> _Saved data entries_
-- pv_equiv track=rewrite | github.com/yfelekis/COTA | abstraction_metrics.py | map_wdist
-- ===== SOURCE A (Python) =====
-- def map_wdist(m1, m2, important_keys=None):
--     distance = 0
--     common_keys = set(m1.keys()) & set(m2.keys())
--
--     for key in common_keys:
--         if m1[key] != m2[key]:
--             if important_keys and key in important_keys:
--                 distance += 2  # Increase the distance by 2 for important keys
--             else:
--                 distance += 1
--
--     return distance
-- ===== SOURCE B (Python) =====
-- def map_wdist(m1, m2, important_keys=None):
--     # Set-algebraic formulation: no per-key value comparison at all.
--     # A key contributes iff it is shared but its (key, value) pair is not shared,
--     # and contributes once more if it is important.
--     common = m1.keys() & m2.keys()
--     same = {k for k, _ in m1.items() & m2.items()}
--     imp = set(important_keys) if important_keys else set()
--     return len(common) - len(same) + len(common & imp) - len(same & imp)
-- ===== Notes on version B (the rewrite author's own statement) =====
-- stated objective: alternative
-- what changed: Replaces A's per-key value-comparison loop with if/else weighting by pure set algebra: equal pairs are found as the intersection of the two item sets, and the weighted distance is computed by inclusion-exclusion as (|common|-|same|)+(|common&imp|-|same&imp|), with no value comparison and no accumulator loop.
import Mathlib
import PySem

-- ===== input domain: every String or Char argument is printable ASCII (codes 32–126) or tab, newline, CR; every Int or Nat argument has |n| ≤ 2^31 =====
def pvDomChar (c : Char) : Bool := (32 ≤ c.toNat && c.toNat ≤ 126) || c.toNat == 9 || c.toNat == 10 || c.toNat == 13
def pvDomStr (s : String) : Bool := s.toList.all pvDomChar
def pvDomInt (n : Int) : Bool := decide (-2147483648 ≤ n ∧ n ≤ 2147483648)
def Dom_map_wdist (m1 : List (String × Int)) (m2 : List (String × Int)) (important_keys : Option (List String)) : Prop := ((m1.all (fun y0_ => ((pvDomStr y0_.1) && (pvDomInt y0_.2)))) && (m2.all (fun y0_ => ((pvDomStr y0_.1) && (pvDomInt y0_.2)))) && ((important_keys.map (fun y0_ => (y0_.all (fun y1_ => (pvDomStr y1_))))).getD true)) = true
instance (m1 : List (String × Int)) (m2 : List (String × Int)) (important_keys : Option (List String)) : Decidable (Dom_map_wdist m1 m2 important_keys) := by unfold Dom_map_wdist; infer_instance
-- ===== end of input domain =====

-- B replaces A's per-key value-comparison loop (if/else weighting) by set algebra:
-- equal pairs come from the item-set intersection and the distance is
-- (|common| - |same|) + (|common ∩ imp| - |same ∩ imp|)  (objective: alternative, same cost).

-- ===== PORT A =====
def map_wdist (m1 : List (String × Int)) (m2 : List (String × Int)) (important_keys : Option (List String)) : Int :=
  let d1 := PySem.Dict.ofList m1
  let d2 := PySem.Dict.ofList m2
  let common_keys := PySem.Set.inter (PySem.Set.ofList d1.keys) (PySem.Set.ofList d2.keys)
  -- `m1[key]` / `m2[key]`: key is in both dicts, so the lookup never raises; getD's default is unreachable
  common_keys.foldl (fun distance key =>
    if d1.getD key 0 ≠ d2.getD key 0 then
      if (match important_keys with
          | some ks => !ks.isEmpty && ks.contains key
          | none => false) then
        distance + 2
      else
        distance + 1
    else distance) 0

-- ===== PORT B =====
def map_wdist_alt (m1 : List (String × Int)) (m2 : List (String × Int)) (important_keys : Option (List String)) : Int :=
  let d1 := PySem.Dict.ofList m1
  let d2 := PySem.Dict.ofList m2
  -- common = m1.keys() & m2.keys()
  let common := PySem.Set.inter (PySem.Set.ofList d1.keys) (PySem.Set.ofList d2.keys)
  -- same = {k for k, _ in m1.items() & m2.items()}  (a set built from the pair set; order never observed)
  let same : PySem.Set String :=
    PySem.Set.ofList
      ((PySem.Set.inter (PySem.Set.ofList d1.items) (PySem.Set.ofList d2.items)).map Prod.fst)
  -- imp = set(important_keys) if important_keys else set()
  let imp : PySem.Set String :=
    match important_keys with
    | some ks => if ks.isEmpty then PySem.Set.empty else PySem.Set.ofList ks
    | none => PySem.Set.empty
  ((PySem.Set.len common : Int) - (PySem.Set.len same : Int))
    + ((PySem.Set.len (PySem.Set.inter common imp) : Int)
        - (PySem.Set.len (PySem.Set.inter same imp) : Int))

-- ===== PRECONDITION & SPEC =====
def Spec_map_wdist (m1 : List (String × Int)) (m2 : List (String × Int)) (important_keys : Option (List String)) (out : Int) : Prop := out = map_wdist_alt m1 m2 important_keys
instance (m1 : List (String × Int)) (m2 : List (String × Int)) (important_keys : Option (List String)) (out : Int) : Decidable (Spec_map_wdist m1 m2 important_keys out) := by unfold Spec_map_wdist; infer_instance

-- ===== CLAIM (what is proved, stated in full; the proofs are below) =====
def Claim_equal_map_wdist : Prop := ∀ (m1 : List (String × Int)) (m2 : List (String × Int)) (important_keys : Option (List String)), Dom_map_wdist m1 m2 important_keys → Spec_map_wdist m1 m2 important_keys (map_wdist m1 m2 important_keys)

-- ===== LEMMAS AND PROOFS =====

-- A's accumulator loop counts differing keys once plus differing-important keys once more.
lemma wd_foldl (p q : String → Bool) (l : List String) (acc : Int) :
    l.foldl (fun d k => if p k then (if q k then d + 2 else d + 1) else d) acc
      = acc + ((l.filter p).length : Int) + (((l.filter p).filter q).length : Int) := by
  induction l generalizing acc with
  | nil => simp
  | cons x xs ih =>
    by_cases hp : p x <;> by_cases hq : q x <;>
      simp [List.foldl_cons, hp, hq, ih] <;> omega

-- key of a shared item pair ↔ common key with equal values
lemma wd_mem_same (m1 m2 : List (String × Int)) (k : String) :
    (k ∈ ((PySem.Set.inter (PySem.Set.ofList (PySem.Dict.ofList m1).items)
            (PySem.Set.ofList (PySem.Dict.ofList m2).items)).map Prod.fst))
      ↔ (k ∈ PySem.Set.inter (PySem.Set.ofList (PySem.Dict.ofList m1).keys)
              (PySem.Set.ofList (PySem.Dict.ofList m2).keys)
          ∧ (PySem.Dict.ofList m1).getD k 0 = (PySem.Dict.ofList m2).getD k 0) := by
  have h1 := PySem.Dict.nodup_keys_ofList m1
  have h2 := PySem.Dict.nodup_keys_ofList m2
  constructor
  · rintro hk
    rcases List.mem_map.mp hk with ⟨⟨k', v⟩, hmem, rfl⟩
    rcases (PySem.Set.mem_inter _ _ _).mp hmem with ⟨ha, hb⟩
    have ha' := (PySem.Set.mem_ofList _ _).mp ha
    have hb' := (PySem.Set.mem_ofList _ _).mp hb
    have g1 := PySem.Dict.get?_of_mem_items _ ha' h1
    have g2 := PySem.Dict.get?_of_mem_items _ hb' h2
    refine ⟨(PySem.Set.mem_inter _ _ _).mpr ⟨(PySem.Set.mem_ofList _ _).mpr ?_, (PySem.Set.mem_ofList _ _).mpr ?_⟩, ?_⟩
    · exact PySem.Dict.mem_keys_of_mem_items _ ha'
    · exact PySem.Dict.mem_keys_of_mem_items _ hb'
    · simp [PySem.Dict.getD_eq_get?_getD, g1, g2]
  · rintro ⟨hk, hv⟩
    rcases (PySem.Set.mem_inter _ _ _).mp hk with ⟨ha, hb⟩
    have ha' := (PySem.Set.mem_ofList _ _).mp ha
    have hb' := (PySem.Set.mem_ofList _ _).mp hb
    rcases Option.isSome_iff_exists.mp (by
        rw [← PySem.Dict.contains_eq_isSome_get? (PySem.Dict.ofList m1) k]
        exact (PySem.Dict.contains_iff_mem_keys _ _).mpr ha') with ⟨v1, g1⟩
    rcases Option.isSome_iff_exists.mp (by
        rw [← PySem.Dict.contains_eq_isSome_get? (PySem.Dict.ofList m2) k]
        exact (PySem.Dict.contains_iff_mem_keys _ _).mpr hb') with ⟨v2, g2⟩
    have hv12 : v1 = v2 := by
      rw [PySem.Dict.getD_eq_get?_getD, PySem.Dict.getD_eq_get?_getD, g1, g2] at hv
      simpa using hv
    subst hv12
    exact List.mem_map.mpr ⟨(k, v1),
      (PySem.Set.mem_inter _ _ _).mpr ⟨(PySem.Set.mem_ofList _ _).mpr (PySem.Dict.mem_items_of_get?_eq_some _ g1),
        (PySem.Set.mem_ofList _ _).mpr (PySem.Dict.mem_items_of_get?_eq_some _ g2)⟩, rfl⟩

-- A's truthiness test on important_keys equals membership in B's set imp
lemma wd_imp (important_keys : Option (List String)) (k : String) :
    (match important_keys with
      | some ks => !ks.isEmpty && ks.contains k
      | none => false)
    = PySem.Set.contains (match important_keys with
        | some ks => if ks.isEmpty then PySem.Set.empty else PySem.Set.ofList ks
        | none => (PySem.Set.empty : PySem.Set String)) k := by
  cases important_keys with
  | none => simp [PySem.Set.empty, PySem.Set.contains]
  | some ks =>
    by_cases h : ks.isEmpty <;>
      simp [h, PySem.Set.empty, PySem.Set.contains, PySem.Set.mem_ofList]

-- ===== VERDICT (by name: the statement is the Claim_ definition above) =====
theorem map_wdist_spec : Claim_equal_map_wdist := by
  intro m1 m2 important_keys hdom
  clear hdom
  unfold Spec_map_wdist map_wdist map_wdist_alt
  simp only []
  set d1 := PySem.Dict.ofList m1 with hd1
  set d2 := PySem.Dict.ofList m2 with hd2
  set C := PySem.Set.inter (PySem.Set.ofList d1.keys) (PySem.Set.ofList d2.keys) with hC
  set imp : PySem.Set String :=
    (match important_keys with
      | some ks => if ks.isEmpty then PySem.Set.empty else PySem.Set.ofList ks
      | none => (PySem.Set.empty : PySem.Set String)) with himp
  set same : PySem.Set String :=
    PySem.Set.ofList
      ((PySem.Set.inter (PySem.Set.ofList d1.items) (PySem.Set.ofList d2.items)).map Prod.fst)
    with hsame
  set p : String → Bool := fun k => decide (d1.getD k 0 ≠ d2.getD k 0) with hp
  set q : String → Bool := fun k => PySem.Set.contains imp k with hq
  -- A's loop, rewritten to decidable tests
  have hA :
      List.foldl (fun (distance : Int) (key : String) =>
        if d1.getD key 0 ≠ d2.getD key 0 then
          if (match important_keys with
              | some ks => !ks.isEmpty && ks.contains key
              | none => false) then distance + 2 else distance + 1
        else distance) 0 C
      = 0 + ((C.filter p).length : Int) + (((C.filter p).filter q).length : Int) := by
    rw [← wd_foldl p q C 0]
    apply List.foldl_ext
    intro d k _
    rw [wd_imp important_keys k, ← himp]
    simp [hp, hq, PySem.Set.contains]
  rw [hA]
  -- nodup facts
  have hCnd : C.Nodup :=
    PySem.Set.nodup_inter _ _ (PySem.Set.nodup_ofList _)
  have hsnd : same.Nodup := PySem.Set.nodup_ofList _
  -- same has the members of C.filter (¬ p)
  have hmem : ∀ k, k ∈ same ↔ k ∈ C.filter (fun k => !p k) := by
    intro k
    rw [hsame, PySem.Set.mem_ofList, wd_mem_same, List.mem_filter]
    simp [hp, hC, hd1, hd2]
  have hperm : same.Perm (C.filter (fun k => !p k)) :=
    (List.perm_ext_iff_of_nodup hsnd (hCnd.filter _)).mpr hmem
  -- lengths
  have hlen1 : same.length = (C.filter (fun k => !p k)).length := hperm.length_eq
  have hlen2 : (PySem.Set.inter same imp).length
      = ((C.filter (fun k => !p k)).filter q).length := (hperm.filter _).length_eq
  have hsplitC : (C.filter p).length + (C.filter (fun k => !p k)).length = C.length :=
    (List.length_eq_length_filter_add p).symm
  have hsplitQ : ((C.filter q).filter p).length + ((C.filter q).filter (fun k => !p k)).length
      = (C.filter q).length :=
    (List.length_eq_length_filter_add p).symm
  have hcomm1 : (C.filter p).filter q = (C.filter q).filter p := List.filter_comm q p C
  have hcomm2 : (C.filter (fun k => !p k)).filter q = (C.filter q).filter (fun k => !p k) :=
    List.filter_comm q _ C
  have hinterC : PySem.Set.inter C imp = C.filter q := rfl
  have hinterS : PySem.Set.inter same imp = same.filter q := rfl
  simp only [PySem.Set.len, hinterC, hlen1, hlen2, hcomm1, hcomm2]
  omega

---

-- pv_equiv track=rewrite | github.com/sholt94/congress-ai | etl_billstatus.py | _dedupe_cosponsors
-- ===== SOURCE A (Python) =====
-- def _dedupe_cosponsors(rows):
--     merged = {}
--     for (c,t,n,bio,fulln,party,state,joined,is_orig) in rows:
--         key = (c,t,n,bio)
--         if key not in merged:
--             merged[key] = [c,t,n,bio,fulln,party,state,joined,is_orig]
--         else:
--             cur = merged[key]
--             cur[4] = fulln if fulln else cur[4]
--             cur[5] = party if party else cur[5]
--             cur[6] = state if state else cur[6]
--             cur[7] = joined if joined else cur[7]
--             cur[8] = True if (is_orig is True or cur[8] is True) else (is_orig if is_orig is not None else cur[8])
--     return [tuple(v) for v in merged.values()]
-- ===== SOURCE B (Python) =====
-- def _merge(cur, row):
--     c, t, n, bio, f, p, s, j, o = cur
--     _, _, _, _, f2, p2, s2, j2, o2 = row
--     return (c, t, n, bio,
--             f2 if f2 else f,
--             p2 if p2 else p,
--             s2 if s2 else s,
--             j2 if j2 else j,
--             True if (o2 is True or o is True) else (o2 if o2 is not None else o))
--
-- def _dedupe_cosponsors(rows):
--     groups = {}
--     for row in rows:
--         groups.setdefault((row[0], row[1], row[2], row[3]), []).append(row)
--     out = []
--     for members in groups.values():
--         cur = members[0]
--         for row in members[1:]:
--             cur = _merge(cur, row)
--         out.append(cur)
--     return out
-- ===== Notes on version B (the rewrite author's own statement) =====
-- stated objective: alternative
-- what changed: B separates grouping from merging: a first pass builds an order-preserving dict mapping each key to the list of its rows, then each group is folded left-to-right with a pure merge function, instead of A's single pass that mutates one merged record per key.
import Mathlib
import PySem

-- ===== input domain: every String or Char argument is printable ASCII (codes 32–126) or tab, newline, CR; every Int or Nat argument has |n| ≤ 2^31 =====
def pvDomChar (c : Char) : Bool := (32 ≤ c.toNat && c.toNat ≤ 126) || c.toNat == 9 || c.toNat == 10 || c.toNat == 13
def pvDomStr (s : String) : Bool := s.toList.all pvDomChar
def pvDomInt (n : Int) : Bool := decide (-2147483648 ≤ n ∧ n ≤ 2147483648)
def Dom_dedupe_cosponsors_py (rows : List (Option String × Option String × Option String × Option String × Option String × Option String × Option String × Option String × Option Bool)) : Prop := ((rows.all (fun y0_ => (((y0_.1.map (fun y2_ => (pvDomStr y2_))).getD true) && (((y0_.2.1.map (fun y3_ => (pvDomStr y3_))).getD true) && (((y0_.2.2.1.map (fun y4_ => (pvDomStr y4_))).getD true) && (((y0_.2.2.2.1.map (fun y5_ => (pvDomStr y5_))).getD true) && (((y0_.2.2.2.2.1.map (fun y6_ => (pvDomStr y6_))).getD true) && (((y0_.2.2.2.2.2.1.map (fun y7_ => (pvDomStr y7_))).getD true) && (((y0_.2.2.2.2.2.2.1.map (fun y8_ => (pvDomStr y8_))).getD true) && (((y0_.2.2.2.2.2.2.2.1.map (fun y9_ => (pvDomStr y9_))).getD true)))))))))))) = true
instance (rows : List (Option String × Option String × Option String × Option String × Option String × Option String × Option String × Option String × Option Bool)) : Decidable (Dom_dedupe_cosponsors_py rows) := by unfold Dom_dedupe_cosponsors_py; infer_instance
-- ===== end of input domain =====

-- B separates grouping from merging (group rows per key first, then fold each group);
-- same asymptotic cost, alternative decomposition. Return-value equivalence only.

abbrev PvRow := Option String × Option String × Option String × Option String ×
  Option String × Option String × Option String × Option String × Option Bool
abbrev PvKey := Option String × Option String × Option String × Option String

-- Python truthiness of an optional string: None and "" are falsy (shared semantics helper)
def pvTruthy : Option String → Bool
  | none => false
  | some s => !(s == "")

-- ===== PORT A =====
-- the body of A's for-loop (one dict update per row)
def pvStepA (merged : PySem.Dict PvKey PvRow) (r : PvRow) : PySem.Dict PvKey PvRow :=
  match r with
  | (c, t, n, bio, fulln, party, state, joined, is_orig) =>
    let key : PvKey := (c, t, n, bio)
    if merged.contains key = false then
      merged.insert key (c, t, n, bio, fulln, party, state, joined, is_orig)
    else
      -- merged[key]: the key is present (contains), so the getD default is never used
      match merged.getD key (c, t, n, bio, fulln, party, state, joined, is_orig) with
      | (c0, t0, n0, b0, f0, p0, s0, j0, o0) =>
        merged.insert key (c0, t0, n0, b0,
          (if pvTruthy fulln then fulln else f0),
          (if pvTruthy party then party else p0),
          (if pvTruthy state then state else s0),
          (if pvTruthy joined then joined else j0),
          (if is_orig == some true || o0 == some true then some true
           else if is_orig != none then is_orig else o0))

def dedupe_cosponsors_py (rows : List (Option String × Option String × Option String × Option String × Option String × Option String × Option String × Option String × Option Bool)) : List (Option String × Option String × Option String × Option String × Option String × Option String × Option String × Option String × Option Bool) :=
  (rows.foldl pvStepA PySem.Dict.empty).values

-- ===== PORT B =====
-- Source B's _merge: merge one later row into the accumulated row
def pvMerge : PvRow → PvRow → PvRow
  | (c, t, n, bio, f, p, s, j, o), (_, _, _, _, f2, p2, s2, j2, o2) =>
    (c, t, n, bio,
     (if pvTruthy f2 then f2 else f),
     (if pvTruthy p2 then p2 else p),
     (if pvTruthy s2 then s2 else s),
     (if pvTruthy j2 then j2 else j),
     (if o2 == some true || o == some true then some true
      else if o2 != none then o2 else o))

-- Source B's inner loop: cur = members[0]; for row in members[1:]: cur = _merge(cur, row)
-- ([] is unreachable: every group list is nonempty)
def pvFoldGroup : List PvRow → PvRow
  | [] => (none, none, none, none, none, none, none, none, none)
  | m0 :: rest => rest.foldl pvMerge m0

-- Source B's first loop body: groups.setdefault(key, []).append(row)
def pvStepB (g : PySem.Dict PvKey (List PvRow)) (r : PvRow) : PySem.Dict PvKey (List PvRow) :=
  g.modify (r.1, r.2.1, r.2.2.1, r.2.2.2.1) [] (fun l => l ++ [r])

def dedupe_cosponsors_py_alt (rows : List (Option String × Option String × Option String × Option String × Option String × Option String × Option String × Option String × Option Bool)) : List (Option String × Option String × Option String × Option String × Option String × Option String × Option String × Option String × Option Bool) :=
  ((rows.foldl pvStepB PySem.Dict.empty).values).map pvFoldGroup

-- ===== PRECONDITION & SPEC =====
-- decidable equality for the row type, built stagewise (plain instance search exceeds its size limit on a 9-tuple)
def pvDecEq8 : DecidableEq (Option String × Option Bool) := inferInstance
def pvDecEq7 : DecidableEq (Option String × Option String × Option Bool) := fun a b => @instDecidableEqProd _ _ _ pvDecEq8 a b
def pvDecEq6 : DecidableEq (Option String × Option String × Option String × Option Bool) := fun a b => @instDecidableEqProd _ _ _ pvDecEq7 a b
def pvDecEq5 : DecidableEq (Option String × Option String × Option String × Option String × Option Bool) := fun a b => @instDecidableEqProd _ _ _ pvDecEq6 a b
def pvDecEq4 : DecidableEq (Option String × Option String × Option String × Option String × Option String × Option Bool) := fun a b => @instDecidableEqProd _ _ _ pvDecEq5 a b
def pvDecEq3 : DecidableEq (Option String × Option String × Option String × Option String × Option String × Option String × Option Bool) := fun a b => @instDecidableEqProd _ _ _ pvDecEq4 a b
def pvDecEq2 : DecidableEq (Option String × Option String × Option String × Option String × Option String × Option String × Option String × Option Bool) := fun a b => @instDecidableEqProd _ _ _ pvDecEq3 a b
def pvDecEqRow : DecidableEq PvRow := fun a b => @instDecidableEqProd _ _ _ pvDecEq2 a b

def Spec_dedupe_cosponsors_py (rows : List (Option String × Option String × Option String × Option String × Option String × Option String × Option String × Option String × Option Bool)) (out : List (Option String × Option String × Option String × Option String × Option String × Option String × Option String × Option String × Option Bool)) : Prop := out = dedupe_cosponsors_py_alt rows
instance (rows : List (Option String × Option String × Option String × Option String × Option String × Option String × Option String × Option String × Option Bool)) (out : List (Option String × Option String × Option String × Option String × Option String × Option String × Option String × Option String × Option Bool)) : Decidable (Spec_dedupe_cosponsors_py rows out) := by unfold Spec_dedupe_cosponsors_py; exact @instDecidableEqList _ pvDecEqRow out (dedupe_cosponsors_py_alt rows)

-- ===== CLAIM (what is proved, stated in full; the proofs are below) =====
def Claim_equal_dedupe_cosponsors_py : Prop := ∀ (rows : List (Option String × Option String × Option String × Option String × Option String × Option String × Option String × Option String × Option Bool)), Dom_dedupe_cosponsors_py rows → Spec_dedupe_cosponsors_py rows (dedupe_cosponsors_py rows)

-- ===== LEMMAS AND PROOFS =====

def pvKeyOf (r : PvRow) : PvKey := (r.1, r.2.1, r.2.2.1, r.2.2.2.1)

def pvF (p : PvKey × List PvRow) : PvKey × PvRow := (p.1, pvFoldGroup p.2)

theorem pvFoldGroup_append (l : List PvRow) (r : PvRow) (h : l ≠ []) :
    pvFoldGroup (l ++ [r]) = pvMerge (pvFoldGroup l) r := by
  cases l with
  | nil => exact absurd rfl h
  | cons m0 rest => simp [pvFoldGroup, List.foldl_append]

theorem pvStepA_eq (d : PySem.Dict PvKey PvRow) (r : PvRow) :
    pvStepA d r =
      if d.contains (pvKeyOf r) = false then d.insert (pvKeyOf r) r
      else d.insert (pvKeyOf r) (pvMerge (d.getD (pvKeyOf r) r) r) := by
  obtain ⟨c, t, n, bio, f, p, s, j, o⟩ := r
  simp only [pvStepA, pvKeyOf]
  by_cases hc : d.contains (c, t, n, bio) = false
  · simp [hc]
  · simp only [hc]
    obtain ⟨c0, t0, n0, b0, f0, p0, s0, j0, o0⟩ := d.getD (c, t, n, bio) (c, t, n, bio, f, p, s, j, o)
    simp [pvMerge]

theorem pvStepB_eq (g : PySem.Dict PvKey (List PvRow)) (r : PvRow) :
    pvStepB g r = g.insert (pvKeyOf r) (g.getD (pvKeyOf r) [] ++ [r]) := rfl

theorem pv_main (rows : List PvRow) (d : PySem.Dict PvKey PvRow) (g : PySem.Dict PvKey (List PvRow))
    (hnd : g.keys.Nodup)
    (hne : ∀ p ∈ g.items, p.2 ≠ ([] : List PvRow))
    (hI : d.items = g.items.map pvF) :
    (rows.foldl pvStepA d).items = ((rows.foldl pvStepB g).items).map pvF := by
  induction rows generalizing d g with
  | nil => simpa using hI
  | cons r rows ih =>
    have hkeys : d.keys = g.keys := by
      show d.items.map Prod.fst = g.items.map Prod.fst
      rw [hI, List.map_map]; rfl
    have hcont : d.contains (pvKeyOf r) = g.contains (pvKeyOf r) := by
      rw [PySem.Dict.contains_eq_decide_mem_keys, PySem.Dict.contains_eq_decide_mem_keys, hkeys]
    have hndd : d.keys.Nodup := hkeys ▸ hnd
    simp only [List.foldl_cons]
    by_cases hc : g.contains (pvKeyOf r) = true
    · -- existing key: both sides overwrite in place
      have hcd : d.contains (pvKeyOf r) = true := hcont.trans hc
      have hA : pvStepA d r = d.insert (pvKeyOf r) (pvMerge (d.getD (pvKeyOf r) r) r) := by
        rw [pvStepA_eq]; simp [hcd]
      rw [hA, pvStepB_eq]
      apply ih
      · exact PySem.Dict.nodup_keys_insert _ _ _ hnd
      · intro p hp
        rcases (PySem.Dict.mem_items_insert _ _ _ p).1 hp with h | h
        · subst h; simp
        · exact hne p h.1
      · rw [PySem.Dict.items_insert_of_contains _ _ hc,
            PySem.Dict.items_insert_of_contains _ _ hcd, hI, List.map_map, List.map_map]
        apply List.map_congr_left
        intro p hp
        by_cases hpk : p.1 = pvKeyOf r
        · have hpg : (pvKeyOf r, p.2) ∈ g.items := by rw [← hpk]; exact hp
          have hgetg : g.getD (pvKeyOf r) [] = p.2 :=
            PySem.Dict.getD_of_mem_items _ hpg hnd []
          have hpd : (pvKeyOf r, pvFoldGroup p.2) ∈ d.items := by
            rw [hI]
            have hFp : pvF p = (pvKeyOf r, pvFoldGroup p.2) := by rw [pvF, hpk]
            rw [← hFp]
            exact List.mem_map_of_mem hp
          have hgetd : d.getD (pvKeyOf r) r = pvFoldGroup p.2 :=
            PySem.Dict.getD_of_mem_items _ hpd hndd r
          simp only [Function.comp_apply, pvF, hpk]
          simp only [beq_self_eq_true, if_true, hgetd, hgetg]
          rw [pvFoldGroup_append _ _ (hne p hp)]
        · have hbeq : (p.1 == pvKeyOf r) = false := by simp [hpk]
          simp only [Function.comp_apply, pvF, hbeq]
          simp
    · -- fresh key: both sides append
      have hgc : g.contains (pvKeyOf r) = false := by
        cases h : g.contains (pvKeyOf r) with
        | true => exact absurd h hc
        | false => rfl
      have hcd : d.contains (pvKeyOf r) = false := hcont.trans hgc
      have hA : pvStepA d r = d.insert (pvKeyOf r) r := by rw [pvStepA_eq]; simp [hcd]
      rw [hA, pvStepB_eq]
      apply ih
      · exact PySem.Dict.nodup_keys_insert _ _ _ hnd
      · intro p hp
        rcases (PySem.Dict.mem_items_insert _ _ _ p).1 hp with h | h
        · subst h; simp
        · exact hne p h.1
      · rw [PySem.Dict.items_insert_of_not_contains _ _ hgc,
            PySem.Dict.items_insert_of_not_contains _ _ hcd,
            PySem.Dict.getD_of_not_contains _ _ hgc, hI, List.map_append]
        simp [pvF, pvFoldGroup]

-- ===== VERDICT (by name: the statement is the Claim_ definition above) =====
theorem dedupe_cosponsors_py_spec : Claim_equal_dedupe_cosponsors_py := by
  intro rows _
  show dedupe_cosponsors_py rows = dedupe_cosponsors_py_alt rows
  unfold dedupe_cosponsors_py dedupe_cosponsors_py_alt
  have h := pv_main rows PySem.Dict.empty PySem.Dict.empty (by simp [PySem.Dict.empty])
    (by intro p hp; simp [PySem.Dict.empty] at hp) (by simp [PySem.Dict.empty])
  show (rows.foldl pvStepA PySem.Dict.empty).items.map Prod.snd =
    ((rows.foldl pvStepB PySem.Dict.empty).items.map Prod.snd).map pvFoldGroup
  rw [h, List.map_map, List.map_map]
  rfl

> _Exercise description_
Retype only the stretch of lines above starting at the one with "def map_wdist (m1" and stopping at the one with "let common_keys := PySem.Set.inter", exactly as written, with both kept.

> _Worked solution_
def map_wdist (m1 : List (String × Int)) (m2 : List (String × Int)) (important_keys : Option (List String)) : Int :=
  let d1 := PySem.Dict.ofList m1
  let d2 := PySem.Dict.ofList m2
  let common_keys := PySem.Set.inter (PySem.Set.ofList d1.keys) (PySem.Set.ofList d2.keys)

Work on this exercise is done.